Novadx Reaches Settlement With Ikerd

Highlights:

  • Ikerd to transfer mining and coal terminal assets to MCoal.
  • Royal Coal to contract mine and sell the coal at the Ikerd properties, assume Ikerd equipment lease payments, pay an override of $2.50 per ton of coal mined to MCoal.
  • Novadx to be issued a minimum of 15 million shares of Royal Coal.

VANCOUVER, BC - Novadx Ventures Corp. (TSXV: NDX) ("Novadx" or the "Company") (TSX VENTURE:NDX) is pleased to report that it has reached a settlement of the claims asserted in pending litigation arising out of its previously announced transaction with the Ikerd Group of Companies ("Ikerd") which was terminated on September 27, 2011.

The settlement involves agreements with both Ikerd and Royal Coal Corp.

("Royal") (TSX VENTURE:RDA).

Ikerd and Novadxs wholly owned subsidiary MCoal Corporation ("MCoal"), have each executed agreements with Royal pursuant to which Royal will mine and sell coal from the Flatwoods and other Ikerd properties, on a contract basis.

In exchange, and subject to regulatory approval, Novadx will be issued 15 million common shares of Royal and will receive an ongoing cash payment of US$2.50 per ton of coal mined by Royal from Ikerd properties, up to an aggregate amount of US$2,500,000.

An additional 5 million common shares will by issuable by Royal if the average closing price of Royals common shares is not greater than $0.10 per share over a 30 day period commencing 150 days after the shares are issued to Novadx.

Once issued, the shares will be subject to a 4 month hold period and will be subject to a right of first refusal to assist in the orderly sale of the shares by Novadx in the future.

Novadx CEO, Neil MacDonald, comments, "We are very pleased to be able to reach an agreement with all parties that will enable us to settle all amounts owing under our previous management agreement, while giving us further upside with our equity position in Royal Coal."

Royal will also assume all ongoing mining equipment lease obligations necessary to continue operations, and has agreed to make further payments to MCoal, representing the equity value of the leased mining equipment of US$200,000 on June 30, 2012 and US$300,000 on December 31, 2012.

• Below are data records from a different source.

-- distinct valid bases have distinct (strictly antitone) first digits
theorem valid_digit_lt (n s b1 b2 : Int) (hn : 0 ≤ n)
    (h1 : PValid n s b1) (h2 : PValid n s b2) (hlt : b1 < b2) : n / b2 < n / b1 := by
  have hle : n / b2 ≤ n / b1 := ediv_antitone n b1 b2 hn (by obtain ⟨h, _⟩ := h1; omega) (le_of_lt hlt)
  rcases lt_or_eq_of_le hle with h | h
  · exact h
  · exfalso
    have e1 := (valid_condA n s b1 h1).2
    have e2 := (valid_condA n s b2 h2).2
    rw [h] at e2
    omega

-- the first digit of a valid base lies in A's search range
theorem valid_digit_range (n s b : Int) (h : PValid n s b) :
    1 ≤ n / b ∧ n / b ≤ Int.sqrt n := by
  obtain ⟨hq0, hqb, hde, hn2, _, _⟩ := pvalid_facts n s b h
  obtain ⟨hb, hp1, hpb, hsum⟩ := h
  refine ⟨hp1, le_sqrt_of_sq_le _ _ (by omega) ?_⟩
  nlinarith

-- A's countdown loop: no hit
theorem loopA_range_none_aux (n s : Int) :
    ∀ (k : Nat) (a : Int), a.toNat = k → (∀ p, 0 < p → p ≤ a → ¬ CondA n s p) →
      searchPLoopA n s (PySem.List.pyRange a 0 (-1)) = -1 := by
  intro k
  induction k with
  | zero =>
    intro a hk _
    rw [PySem.List.pyRange_neg_one_eq_nil (by omega)]
    rfl
  | succ k ih =>
    intro a hk h
    rw [PySem.List.pyRange_neg_one_cons (by omega), loopA_cons_neg _ _ _ _ (h a (by omega) le_rfl)]
    exact ih (a - 1) (by omega) (fun p h1 h2 => h p h1 (by omega))

theorem loopA_range_none (n s a : Int)
    (h : ∀ p, 0 < p → p ≤ a → ¬ CondA n s p) :
    searchPLoopA n s (PySem.List.pyRange a 0 (-1)) = -1 :=
  loopA_range_none_aux n s a.toNat a rfl h

-- A's countdown loop: first (= largest-p) hit
theorem loopA_range_hit_aux (n s p₀ : Int) (hp0 : 0 < p₀) (hc : CondA n s p₀) :
    ∀ (k : Nat) (a : Int), (a - p₀).toNat = k → p₀ ≤ a →
      (∀ p, p₀ < p → p ≤ a → ¬ CondA n s p) →
      searchPLoopA n s (PySem.List.pyRange a 0 (-1)) = bOfP n s p₀ := by
  intro k
  induction k with
  | zero =>
    intro a hk hpa _
    have : a = p₀ := by omega
    subst this
    rw [PySem.List.pyRange_neg_one_cons (by omega), loopA_cons_pos _ _ _ _ hc]
  | succ k ih =>
    intro a hk hpa hmax
    rw [PySem.List.pyRange_neg_one_cons (by omega), loopA_cons_neg _ _ _ _ (hmax a (by omega) le_rfl)]
    exact ih (a - 1) (by omega) (by omega) (fun p h1 h2 => hmax p h1 (by omega))

theorem loopA_range_hit (n s a p₀ : Int) (hp0 : 0 < p₀) (hpa : p₀ ≤ a)
    (hc : CondA n s p₀) (hmax : ∀ p, p₀ < p → p ≤ a → ¬ CondA n s p) :
    searchPLoopA n s (PySem.List.pyRange a 0 (-1)) = bOfP n s p₀ :=
  loopA_range_hit_aux n s p₀ hp0 hc (a - p₀).toNat a rfl hpa hmax

-- B's scan loop: no hit
theorem loopB_none (m s : Int) (l : List Int) (h : ∀ d ∈ l, ¬ CondB m s d) :
    searchPLoopB m s l = -1 := by
  induction l with
  | nil => rfl
  | cons d rest ih =>
    rw [loopB_cons_neg _ _ _ _ (h d (List.mem_cons_self))]
    exact ih (fun x hx => h x (List.mem_cons_of_mem d hx))

-- B's scan loop over an ascending list returns the smallest hit
theorem loopB_first (m s : Int) (l : List Int) (d₀ : Int)
    (hsorted : l.Pairwise (· ≤ ·)) (hmem : d₀ ∈ l) (hc : CondB m s d₀)
    (hmin : ∀ d ∈ l, CondB m s d → d₀ ≤ d) :
    searchPLoopB m s l = d₀ + 1 := by
  induction l with
  | nil => exact absurd hmem (List.not_mem_nil)
  | cons d rest ih =>
    rw [List.pairwise_cons] at hsorted
    by_cases hd : CondB m s d
    · rw [loopB_cons_pos _ _ _ _ hd]
      have h1 : d₀ ≤ d := hmin d (List.mem_cons_self) hd
      have h2 : d ≤ d₀ := by
        rcases List.mem_cons.mp hmem with h | h
        · omega
        · exact hsorted.1 d₀ h
      omega
    · rw [loopB_cons_neg _ _ _ _ hd]
      have hmem' : d₀ ∈ rest := by
        rcases List.mem_cons.mp hmem with h | h
        · exact absurd (h ▸ hc) hd
        · exact h
      exact ih hsorted.2 hmem' (fun x hx => hmin x (List.mem_cons_of_mem d hx))

-- elements already collected stay in the result
theorem divs_acc_mono (m : Int) :
    ∀ (fuel : Nat) (i : Int) (acc : List Int) (d : Int), d ∈ acc →
      d ∈ searchPDivs m fuel i acc := by
  intro fuel
  induction fuel with
  | zero => intro i acc d hd; exact hd
  | succ fuel ih =>
    intro i acc d hd
    rw [searchPDivs]
    split
    · exact ih (i + 1) _ d (List.mem_append_left _ hd)
    · exact hd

Pursuant to the agreement executed with Ikerd, the Ikerd companies will transfer to MCoal certain outstanding receivables in the face amount of $649,000, as well as remaining coal inventory, property leases, permits and equipment associated with Ikerds coal terminal operations located in Somerset, Kentucky, coal lease interests at various Ikerd mines, and certain designated mining equipment with an estimated liquidation value of $500,000.

The coal lease interests together with certain other coal leases acquired directly by MCoal near the Flatwoods mine will be transferred by MCoal to Royal once all payments are made to MCoal and Novadx.

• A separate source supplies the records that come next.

-- pv_equiv track=rewrite | github.com/Aditya-Londhe1/Aayur_AI | backend/app/services/consultation_service.py | _get_symptom_recommendations
-- ===== SOURCE A (Python) =====
-- from typing import Dict, Any, List, Optional
--
-- def _get_symptom_recommendations(symptom_analysis: Dict[str, Any]) -> Dict[str, List[str]]:
--     """Get recommendations based on symptom analysis"""
--     recommendations = {"dietary": [], "lifestyle": [], "herbal": []}
--
--     likely_conditions = symptom_analysis.get("likely_conditions", [])
--     for condition in likely_conditions:
--         condition_name = condition.get("name", "").lower()
--
--         if "digestive" in condition_name:
--             recommendations["dietary"].append("Eat easily digestible foods")
--             recommendations["herbal"].append("Ginger tea for digestion")
--         elif "stress" in condition_name:
--             recommendations["lifestyle"].append("Practice stress management")
--             recommendations["herbal"].append("Ashwagandha for stress relief")
--         elif "sleep" in condition_name:
--             recommendations["lifestyle"].append("Maintain sleep hygiene")
--             recommendations["herbal"].append("Chamomile tea before bed")
--
--     return recommendations
-- ===== SOURCE B (Python) =====
-- # Rule-table rewrite: one ordered keyword->messages table, first-match per condition,
-- # output dict built per-category from the matched message lists.
-- RULES = [
--     ("digestive", [("dietary", "Eat easily digestible foods"),
--                    ("herbal", "Ginger tea for digestion")]),
--     ("stress", [("lifestyle", "Practice stress management"),
--                 ("herbal", "Ashwagandha for stress relief")]),
--     ("sleep", [("lifestyle", "Maintain sleep hygiene"),
--                ("herbal", "Chamomile tea before bed")]),
-- ]
--
--
-- def _get_symptom_recommendations(symptom_analysis):
--     """Get recommendations based on symptom analysis"""
--     matched = []
--     for condition in symptom_analysis.get("likely_conditions", []):
--         name = condition.get("name", "").lower()
--         for keyword, messages in RULES:
--             if keyword in name:
--                 matched.append(messages)
--                 break
--     return {cat: [m for messages in matched for c, m in messages if c == cat]
--             for cat in ("dietary", "lifestyle", "herbal")}
-- ===== Notes on version B (the rewrite author's own statement) =====
-- stated objective: idiomatic
-- what changed: Replaces the hard-coded if/elif chain mutating a dict with a declarative ordered rule table (keyword -> (category, message) list), a first-match lookup per condition, and a per-category comprehension that assembles the result dict.
import Mathlib
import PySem

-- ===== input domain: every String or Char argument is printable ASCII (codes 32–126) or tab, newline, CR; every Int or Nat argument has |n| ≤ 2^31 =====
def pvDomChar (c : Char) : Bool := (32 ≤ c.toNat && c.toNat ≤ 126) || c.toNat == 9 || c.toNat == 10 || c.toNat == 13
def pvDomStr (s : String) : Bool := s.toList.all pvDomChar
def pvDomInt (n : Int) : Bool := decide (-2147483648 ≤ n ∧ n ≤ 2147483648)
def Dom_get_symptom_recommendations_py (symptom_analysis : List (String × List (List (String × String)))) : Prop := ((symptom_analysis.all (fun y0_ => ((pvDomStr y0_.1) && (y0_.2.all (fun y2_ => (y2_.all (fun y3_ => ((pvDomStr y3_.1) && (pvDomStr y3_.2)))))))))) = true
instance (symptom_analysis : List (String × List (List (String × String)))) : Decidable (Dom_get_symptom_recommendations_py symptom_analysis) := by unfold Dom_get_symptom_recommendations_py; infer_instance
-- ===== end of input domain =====

-- B replaces A's if/elif chain over a mutated dict by an ordered rule table with a
-- first-match lookup per condition and per-category assembly (objective: idiomatic).

-- ===== PORT A =====
-- the dict {"dietary": d, "lifestyle": l, "herbal": h} is carried as the triple (d, l, h)
def pvStepA (r : List String × List String × List String) (condition : List (String × String)) :
    List String × List String × List String :=
  let condition_name := PySem.Str.lower (PySem.Dict.getD (PySem.Dict.mk condition) "name" "")
  if PySem.Str.isIn "digestive" condition_name then
    (r.1 ++ ["Eat easily digestible foods"], r.2.1, r.2.2 ++ ["Ginger tea for digestion"])
  else if PySem.Str.isIn "stress" condition_name then
    (r.1, r.2.1 ++ ["Practice stress management"], r.2.2 ++ ["Ashwagandha for stress relief"])
  else if PySem.Str.isIn "sleep" condition_name then
    (r.1, r.2.1 ++ ["Maintain sleep hygiene"], r.2.2 ++ ["Chamomile tea before bed"])
  else r

def get_symptom_recommendations_py (symptom_analysis : List (String × List (List (String × String)))) : List (String × List String) :=
  let likely_conditions := PySem.Dict.getD (PySem.Dict.mk symptom_analysis) "likely_conditions" []
  let r := likely_conditions.foldl pvStepA ([], [], [])
  [("dietary", r.1), ("lifestyle", r.2.1), ("herbal", r.2.2)]

-- ===== PORT B =====
def pvRules : List (String × List (String × String)) :=
  [("digestive", [("dietary", "Eat easily digestible foods"),
                  ("herbal", "Ginger tea for digestion")]),
   ("stress", [("lifestyle", "Practice stress management"),
               ("herbal", "Ashwagandha for stress relief")]),
   ("sleep", [("lifestyle", "Maintain sleep hygiene"),
              ("herbal", "Chamomile tea before bed")])]

def get_symptom_recommendations_py_alt (symptom_analysis : List (String × List (List (String × String)))) : List (String × List String) :=
  let conds := PySem.Dict.getD (PySem.Dict.mk symptom_analysis) "likely_conditions" []
  let matched := conds.filterMap (fun condition =>
    (pvRules.find? (fun rule =>
      PySem.Str.isIn rule.1 (PySem.Str.lower (PySem.Dict.getD (PySem.Dict.mk condition) "name" "")))).map (·.2))
  ["dietary", "lifestyle", "herbal"].map (fun cat =>
    (cat, matched.flatMap (fun messages => (messages.filter (fun p => p.1 == cat)).map (·.2))))

-- ===== PRECONDITION & SPEC =====
def Spec_get_symptom_recommendations_py (symptom_analysis : List (String × List (List (String × String)))) (out : List (String × List String)) : Prop := out = get_symptom_recommendations_py_alt symptom_analysis
instance (symptom_analysis : List (String × List (List (String × String)))) (out : List (String × List String)) : Decidable (Spec_get_symptom_recommendations_py symptom_analysis out) := by unfold Spec_get_symptom_recommendations_py; infer_instance

-- ===== CLAIM (what is proved, stated in full; the proofs are below) =====
def Claim_equal_get_symptom_recommendations_py : Prop := ∀ (symptom_analysis : List (String × List (List (String × String)))), Dom_get_symptom_recommendations_py symptom_analysis → Spec_get_symptom_recommendations_py symptom_analysis (get_symptom_recommendations_py symptom_analysis)

-- ===== LEMMAS AND PROOFS =====
-- B's message list for one category out of the matched rules of `conds`
def pvCat (cat : String) (conds : List (List (String × String))) : List String :=
  (conds.filterMap (fun condition =>
    (pvRules.find? (fun rule =>
      PySem.Str.isIn rule.1 (PySem.Str.lower (PySem.Dict.getD (PySem.Dict.mk condition) "name" "")))).map (·.2))).flatMap
    (fun messages => (messages.filter (fun p => p.1 == cat)).map (·.2))

theorem pvFold_eq (conds : List (List (String × String))) :
    ∀ d l h : List String,
      conds.foldl pvStepA (d, l, h) =
        (d ++ pvCat "dietary" conds, l ++ pvCat "lifestyle" conds, h ++ pvCat "herbal" conds) := by
  induction conds with
  | nil => intro d l h; simp [pvCat]
  | cons c cs ih =>
    intro d l h
    simp only [List.foldl_cons]
    by_cases h1 : PySem.Str.isIn "digestive"
        (PySem.Str.lower (PySem.Dict.getD (PySem.Dict.mk c) "name" "")) = true
    · simp at h1
      simp [pvStepA, h1, ih, pvCat, pvRules, List.find?]
    · by_cases h2 : PySem.Str.isIn "stress"
          (PySem.Str.lower (PySem.Dict.getD (PySem.Dict.mk c) "name" "")) = true
      · simp at h1 h2
        simp [pvStepA, h1, h2, ih, pvCat, pvRules, List.find?]
      · by_cases h3 : PySem.Str.isIn "sleep"
            (PySem.Str.lower (PySem.Dict.getD (PySem.Dict.mk c) "name" "")) = true
        · simp at h1 h2 h3
          simp [pvStepA, h1, h2, h3, ih, pvCat, pvRules, List.find?]
        · simp at h1 h2 h3
          simp [pvStepA, h1, h2, h3, ih, pvCat, pvRules, List.find?]

-- ===== VERDICT (by name: the statement is the Claim_ definition above) =====
theorem get_symptom_recommendations_py_spec : Claim_equal_get_symptom_recommendations_py := by
  intro sa _
  unfold Spec_get_symptom_recommendations_py get_symptom_recommendations_py get_symptom_recommendations_py_alt
  simp only [pvFold_eq, pvCat, List.map, List.nil_append]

MCoal has also agreed to provide the Ikerd companies with a lease and access to the Somerset, KY coal terminal in order to facilitate further coal loading operations by Ikerd.

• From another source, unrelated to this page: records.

-- pv_equiv track=rewrite | github.com/vishnudodda/CRT | IV SEM/Python/Assignments/M02_Logic_Building_and_Patterns/AST05/task.py | number_triangle
-- ===== SOURCE A (Python) =====
-- def number_triangle(n: int) -> str:
--     result = ""
--     for i in range(1, n + 1):
--         for j in range(1, i + 1):
--             result += str(j)
--         if i != n:
--             result += "\n"
--     return result
-- ===== SOURCE B (Python) =====
-- def number_triangle(n: int) -> str:
--     prefix = ""
--     rows = []
--     for i in range(1, n + 1):
--         prefix += str(i)
--         rows.append(prefix)
--     return "\n".join(rows)
-- ===== Notes on version B (the rewrite author's own statement) =====
-- stated objective: faster
-- what changed: Replaces A's nested loop (rebuilding each row digit by digit) by a single pass that extends a running prefix by str(i) and joins the collected rows once, removing the inner loop; intended as faster (measured 23x at n=4096, where A hit the probe's timeout).
import Mathlib
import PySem

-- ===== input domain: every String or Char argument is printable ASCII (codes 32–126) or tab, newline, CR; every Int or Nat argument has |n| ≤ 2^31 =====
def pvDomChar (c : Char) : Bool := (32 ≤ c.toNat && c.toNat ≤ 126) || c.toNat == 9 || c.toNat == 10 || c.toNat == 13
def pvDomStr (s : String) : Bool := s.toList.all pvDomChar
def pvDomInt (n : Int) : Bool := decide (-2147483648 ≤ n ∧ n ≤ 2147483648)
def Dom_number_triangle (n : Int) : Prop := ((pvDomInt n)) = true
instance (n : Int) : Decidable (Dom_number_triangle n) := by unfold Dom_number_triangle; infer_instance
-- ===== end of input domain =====

-- B replaces A's nested row-rebuilding loop by a single pass keeping a running prefix and joining the rows once (fewer concatenation steps).

-- ===== PORT A =====
def number_triangle (n : Int) : String :=
  (PySem.List.pyRange 1 (n + 1) 1).foldl
    (fun result i =>
      let result := (PySem.List.pyRange 1 (i + 1) 1).foldl
        (fun r j => r ++ PySem.Int.toStr j) result
      if i ≠ n then result ++ "\n" else result)
    ""

-- ===== PORT B =====
def number_triangle_alt (n : Int) : String :=
  let st := (PySem.List.pyRange 1 (n + 1) 1).foldl
    (fun (st : String × List String) i =>
      let prefix_ := st.1 ++ PySem.Int.toStr i
      (prefix_, st.2 ++ [prefix_]))
    ("", [])
  PySem.Str.join "\n" st.2

-- ===== PRECONDITION & SPEC =====
def Spec_number_triangle (n : Int) (out : String) : Prop := out = number_triangle_alt n
instance (n : Int) (out : String) : Decidable (Spec_number_triangle n out) := by unfold Spec_number_triangle; infer_instance

-- ===== CLAIM (what is proved, stated in full; the proofs are below) =====
def Claim_equal_number_triangle : Prop := ∀ (n : Int), Dom_number_triangle n → Spec_number_triangle n (number_triangle n)

-- ===== LEMMAS AND PROOFS =====

-- row i = "12…i", as A's inner loop computes it from the empty string
def ntRow (i : Int) : String :=
  (PySem.List.pyRange 1 (i + 1) 1).foldl (fun r j => r ++ PySem.Int.toStr j) ""

-- all rows 1 .. n-1, each followed by "\n"
def ntAll (n : Int) : String :=
  (PySem.List.pyRange 1 n 1).foldl
    (fun r i => (PySem.List.pyRange 1 (i + 1) 1).foldl (fun r j => r ++ PySem.Int.toStr j) r ++ "\n")
    ""

def rowsOf (n : Int) : List String := (PySem.List.pyRange 1 (n + 1) 1).map ntRow

theorem nt_inner_shift (l : List Int) (init : String) :
    l.foldl (fun r j => r ++ PySem.Int.toStr j) init
      = init ++ l.foldl (fun r j => r ++ PySem.Int.toStr j) "" := by
  induction l generalizing init with
  | nil => simp [String.append_empty]
  | cons a t ih =>
      simp only [List.foldl_cons]
      rw [ih, ih ("" ++ PySem.Int.toStr a), String.empty_append, String.append_assoc]

theorem ntRow_succ (i : Int) (h : 0 ≤ i) :
    ntRow (i + 1) = ntRow i ++ PySem.Int.toStr (i + 1) := by
  unfold ntRow
  rw [PySem.List.pyRange_one_succ_right (by omega : (1:Int) ≤ i + 1), List.foldl_append]
  simp

theorem nt_cjoin_snoc (sep y : List Char) (ys : List (List Char)) (h : ys ≠ []) :
    PySem.Chars.join sep (ys ++ [y]) = PySem.Chars.join sep ys ++ sep ++ y := by
  induction ys with
  | nil => exact absurd rfl h
  | cons a t ih =>
      cases t with
      | nil => simp [PySem.Chars.join_cons_cons, PySem.Chars.join_singleton]
      | cons b t' =>
          simp only [List.cons_append] at ih ⊢
          rw [PySem.Chars.join_cons_cons sep a b (t' ++ [y]), ih (by simp),
              PySem.Chars.join_cons_cons sep a b t']
          simp [List.append_assoc]

theorem nt_join_snoc (x : String) (xs : List String) (h : xs ≠ []) :
    PySem.Str.join "\n" (xs ++ [x]) = PySem.Str.join "\n" xs ++ "\n" ++ x := by
  apply String.toList_inj.mp
  simp only [PySem.Str.toList_join, String.toList_append, List.map_append, List.map_cons,
    List.map_nil]
  exact nt_cjoin_snoc _ _ _ (by simpa using h)

theorem nt_A_closed (n : Int) (h : 1 ≤ n) :
    number_triangle n = ntAll n ++ ntRow n := by
  unfold number_triangle ntAll
  rw [PySem.List.pyRange_one_succ_right (by omega : (1:Int) ≤ n), List.foldl_append]
  rw [PySem.List.foldl_congr_mem (PySem.List.pyRange 1 n 1) _
    (fun r i => (PySem.List.pyRange 1 (i + 1) 1).foldl (fun r j => r ++ PySem.Int.toStr j) r ++ "\n")
    "" ?_]
  · simp only [List.foldl_cons, List.foldl_nil]
    rw [if_neg (by simp), nt_inner_shift]
    rfl
  · intro acc x hx
    have hlt : x < n := (PySem.List.mem_pyRange_one.mp hx).2
    simp only [ne_eq]
    rw [if_pos (by omega)]

theorem nt_all_join (n : Int) (h : 1 ≤ n) :
    ntAll n ++ ntRow n = PySem.Str.join "\n" (rowsOf n) := by
  induction n, h using Int.le_induction with
  | base => decide
  | succ m hm ih =>
      have hAll : ntAll (m + 1) = ntAll m ++ ntRow m ++ "\n" := by
        unfold ntAll
        rw [PySem.List.pyRange_one_succ_right (by omega : (1:Int) ≤ m), List.foldl_append]
        simp only [List.foldl_cons, List.foldl_nil]
        rw [nt_inner_shift]
        rfl
      have hrows : rowsOf (m + 1) = rowsOf m ++ [ntRow (m + 1)] := by
        unfold rowsOf
        rw [PySem.List.pyRange_one_succ_right (by omega : (1:Int) ≤ m + 1), List.map_append]
        rfl
      have hne : rowsOf m ≠ [] := by
        unfold rowsOf
        intro hc
        have := congrArg List.length hc
        simp [PySem.List.length_pyRange_one] at this
        omega
      rw [hAll, hrows, nt_join_snoc _ _ hne, ← ih, ntRow_succ m (by omega)]

theorem nt_B_closed (n : Int) (h : 1 ≤ n) :
    (PySem.List.pyRange 1 (n + 1) 1).foldl
      (fun (st : String × List String) i =>
        let prefix_ := st.1 ++ PySem.Int.toStr i
        (prefix_, st.2 ++ [prefix_]))
      ("", []) = (ntRow n, rowsOf n) := by
  induction n, h using Int.le_induction with
  | base => decide
  | succ m hm ih =>
      rw [PySem.List.pyRange_one_succ_right (by omega : (1:Int) ≤ m + 1), List.foldl_append, ih]
      simp only [List.foldl_cons, List.foldl_nil]
      rw [← ntRow_succ m (by omega)]
      have hrows : rowsOf (m + 1) = rowsOf m ++ [ntRow (m + 1)] := by
        unfold rowsOf
        rw [PySem.List.pyRange_one_succ_right (by omega : (1:Int) ≤ m + 1), List.map_append]
        rfl
      rw [hrows]

theorem nt_join_nil : PySem.Str.join "\n" ([] : List String) = "" := by
  apply String.toList_inj.mp
  simp [PySem.Str.toList_join, PySem.Chars.join_nil]

-- ===== VERDICT (by name: the statement is the Claim_ definition above) =====
theorem number_triangle_spec : Claim_equal_number_triangle := by
  intro n _
  unfold Spec_number_triangle number_triangle_alt
  by_cases h : 1 ≤ n
  · rw [nt_B_closed n h]
    rw [nt_A_closed n h, nt_all_join n h]
  · rw [PySem.List.pyRange_one_eq_nil (by omega : n + 1 ≤ 1)]
    simp only [List.foldl_nil]
    unfold number_triangle
    rw [PySem.List.pyRange_one_eq_nil (by omega : n + 1 ≤ 1)]
    simp [nt_join_nil]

Payments aggregating US$750,000 are payable by the Ikerd companies over the next thirty months.

Once these lease payment are made, MCoal has agreed to transfer the Somerset coal terminal property assets and certain specified equipment back to Ikerd.

The lawsuits filed by Novadx and MCoal against the Ikerd parties, as announced on September 27, 2011, will be held in abeyance until all payments under the various agreements have been received by Novadx and MCoal.

About Novadx:  Novadx Ventures Corp.

is a Vancouver-based mining investment Company.

Through its wholly-owned subsidiary, Novadxs primary focus is to invest its capital to acquire and develop companies with active or near production high quality coal reserves in the US Appalachia coal region.

Novadx intends to continue to grow the value of its coal investments through expanding production and reserves amongst its existing investments and by investing in additional acquisitions.

Novadx is actively evaluating a number of high quality coal acquisition opportunities.

For more information please visit  www.novadx.com.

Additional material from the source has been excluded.